The Court of Appeals weighs in on the meaning of “necessary witness” in considering when a trial attorney can be called to the stand in his own case.
The “lawyer-witness” rule — RPC 3.7 — generally prohibits a lawyer from acting as trial counsel if the lawyer will be a “necessary” witness. Division III of the Court of Appeals recently discussed what the word “necessary” means in this context in State v. Silva-Gonzales, (2015 WL 3618620 Wn. App. June 9, 2015 – unpublished).
The lawyer involved was representing a criminal defendant to whom the lawyer had related some information about the investigation.

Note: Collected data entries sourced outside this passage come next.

-- pv_equiv track=rewrite | github.com/GilmarRDS/API | regras_alocacao.py | verificar_janelas
-- ===== SOURCE A (Python) =====
-- def verificar_janelas(ocupacao_professor: dict, novo_slot: int, escola: str, rotas: dict) -> tuple[bool, int]:
--     """
--     Verifica se adicionar uma aula em um slot criaria janelas/buracos.
--
--     REGRA: Não pode ter janelas/buracos entre aulas na mesma escola ou rota.
--     PERMITE: Alocações que PREENCHEM buracos existentes.
--
--     Args:
--         ocupacao_professor: Dicionário {slot: escola} das aulas já alocadas
--         novo_slot: Slot onde quer adicionar a aula (0-4)
--         escola: Escola onde será a aula
--         rotas: Dicionário de rotas (escolas que podem ser visitadas no mesmo dia)
--
--     Returns:
--         tuple: (cria_janela: bool, bonus_preenchimento: int)
--         - cria_janela: True se criar janela (NÃO PERMITIR), False se não criar (PERMITIR)
--         - bonus_preenchimento: Bonus positivo se preencher um buraco existente (para priorizar)
--     """
--     if not ocupacao_professor:
--         return False, 0  # Primeira aula, não há janela - PERMITIR
--
--     # Verificar se há aulas na mesma escola
--     aulas_mesma_escola = [s for s, e in ocupacao_professor.items() if e == escola]
--
--     if aulas_mesma_escola:
--         # Se há aulas na mesma escola, verificar se o novo slot é consecutivo
--         slots_escola = sorted(aulas_mesma_escola + [novo_slot])
--
--         # Verificar se preenche um buraco existente
--         bonus_preenchimento = 0
--         for i in range(len(slots_escola) - 1):
--             gap = slots_escola[i+1] - slots_escola[i]
--             if gap > 1:
--                 # Há um buraco existente
--                 if novo_slot > slots_escola[i] and novo_slot < slots_escola[i+1]:
--                     # O novo slot PREENCHE o buraco - PERMITIR e dar bonus
--                     bonus_preenchimento = 1000  # Grande bonus por preencher buraco
--                     return False, bonus_preenchimento
--                 else:
--                     # O novo slot CRIA um novo buraco - NÃO PERMITIR
--                     return True, 0
--
--         # Não há buracos - PERMITIR
--         return False, 0
--
--     # Verificar rotas (escolas que podem ser visitadas no mesmo dia)
--     escolas_rota = rotas.get(escola, set())
--     aulas_na_rota = []
--
--     for s_ocup, e_ocup in ocupacao_professor.items():
--         # Verificar se está na mesma rota
--         if e_ocup == escola or e_ocup in escolas_rota or escola in rotas.get(e_ocup, set()):
--             aulas_na_rota.append(s_ocup)
--
--     if aulas_na_rota:
--         # Se há aulas na rota, verificar se o novo slot é consecutivo
--         slots_rota = sorted(aulas_na_rota + [novo_slot])
--
--         # Verificar se preenche um buraco existente
--         for i in range(len(slots_rota) - 1):
--             gap = slots_rota[i+1] - slots_rota[i]
--             if gap > 1:
--                 # Há um buraco existente
--                 if novo_slot > slots_rota[i] and novo_slot < slots_rota[i+1]:
--                     # O novo slot PREENCHE o buraco - PERMITIR e dar bonus
--                     return False, 1000  # Grande bonus por preencher buraco
--                 else:
--                     # O novo slot CRIA um novo buraco - NÃO PERMITIR
--                     return True, 0
--
--         # Não há buracos - PERMITIR
--         return False, 0
--
--     # Se é escola diferente e não está na rota, não há problema de janela
--     # (professor pode ter aulas em escolas diferentes sem problema)
--     return False, 0  # PERMITIR
-- ===== SOURCE B (Python) =====
-- def verificar_janelas(ocupacao_professor: dict, novo_slot: int, escola: str, rotas: dict) -> tuple[bool, int]:
--     if not ocupacao_professor:
--         return False, 0
--     slots = [s for s, e in ocupacao_professor.items() if e == escola]
--     if not slots:
--         rota_escola = rotas.get(escola, ())
--         slots = [s for s, e in ocupacao_professor.items()
--                  if e == escola or e in rota_escola or escola in rotas.get(e, ())]
--         if not slots:
--             return False, 0
--     todos = set(slots)
--     todos.add(novo_slot)
--     return max(todos) - min(todos) + 1 != len(todos), 0
-- ===== Notes on version B (the rewrite author's own statement) =====
-- stated objective: simpler
-- what changed: The sort-then-scan-adjacent-pairs-for-the-first-gap loop (with a dead bonus=1000 branch that can never fire, since novo_slot is in the sorted list) is replaced by an arithmetic contiguity test: dedup the slots plus novo_slot into a set and check max - min + 1 != len(set); the bonus is therefore always 0.
import Mathlib
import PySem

The client, in turn, was taped during a jailhouse telephone conversation (not with the lawyer), discussing an aspect of the facts of the case, including facts of which the lawyer was one — but not the exclusive — source. When the prosecution sought to play the recording to the jury, the lawyer objected and, once it was admitted, moved to withdraw, arguing that the recording had made him a witness on the source of the information.
The trial court denied the motion and the Court of Appeals affirmed. In doing so, both concluded that the lawyer was not a “necessary” witness as that term is used in RPC 3.7. The rule itself does not define the word “necessary.” The Court of Appeals put it this way addressing that term: “[C]ounsel never showed why he, and he alone, could provide the information and why the information was critical to the case.” (Id. at *4).
Silva-Gonzales echoes another comparatively recent Division III decision in published form on this point: American States Ins. Co. ex rel. Kommavongsa v. Nammathao, (153 Wn. App. 461, 220 P.3d 1283 2009). In that earlier decision, Division III surveyed both Washington and national law on this question and concluded that for a lawyer to be a “necessary” witness, “‘the attorney will give evidence material to the determination of the issues being litigated . . . [and] . . . that the evidence is unobtainable elsewhere[.]’” (Id. at 467, citation omitted). The federal district court in Seattle used that same standard in Microsoft Corp. v. Immersion Corp. (2008 WL 682246 at *2 W.D. Wash. March 7, 2008, unpublished). In sum, if there are 10 witnesses to an event and they all say the same thing, then a lawyer does not become a “necessary” witness under the rule. Rather, the prohibition is only triggered if the lawyer must play a unique role at trial in supplying material evidence.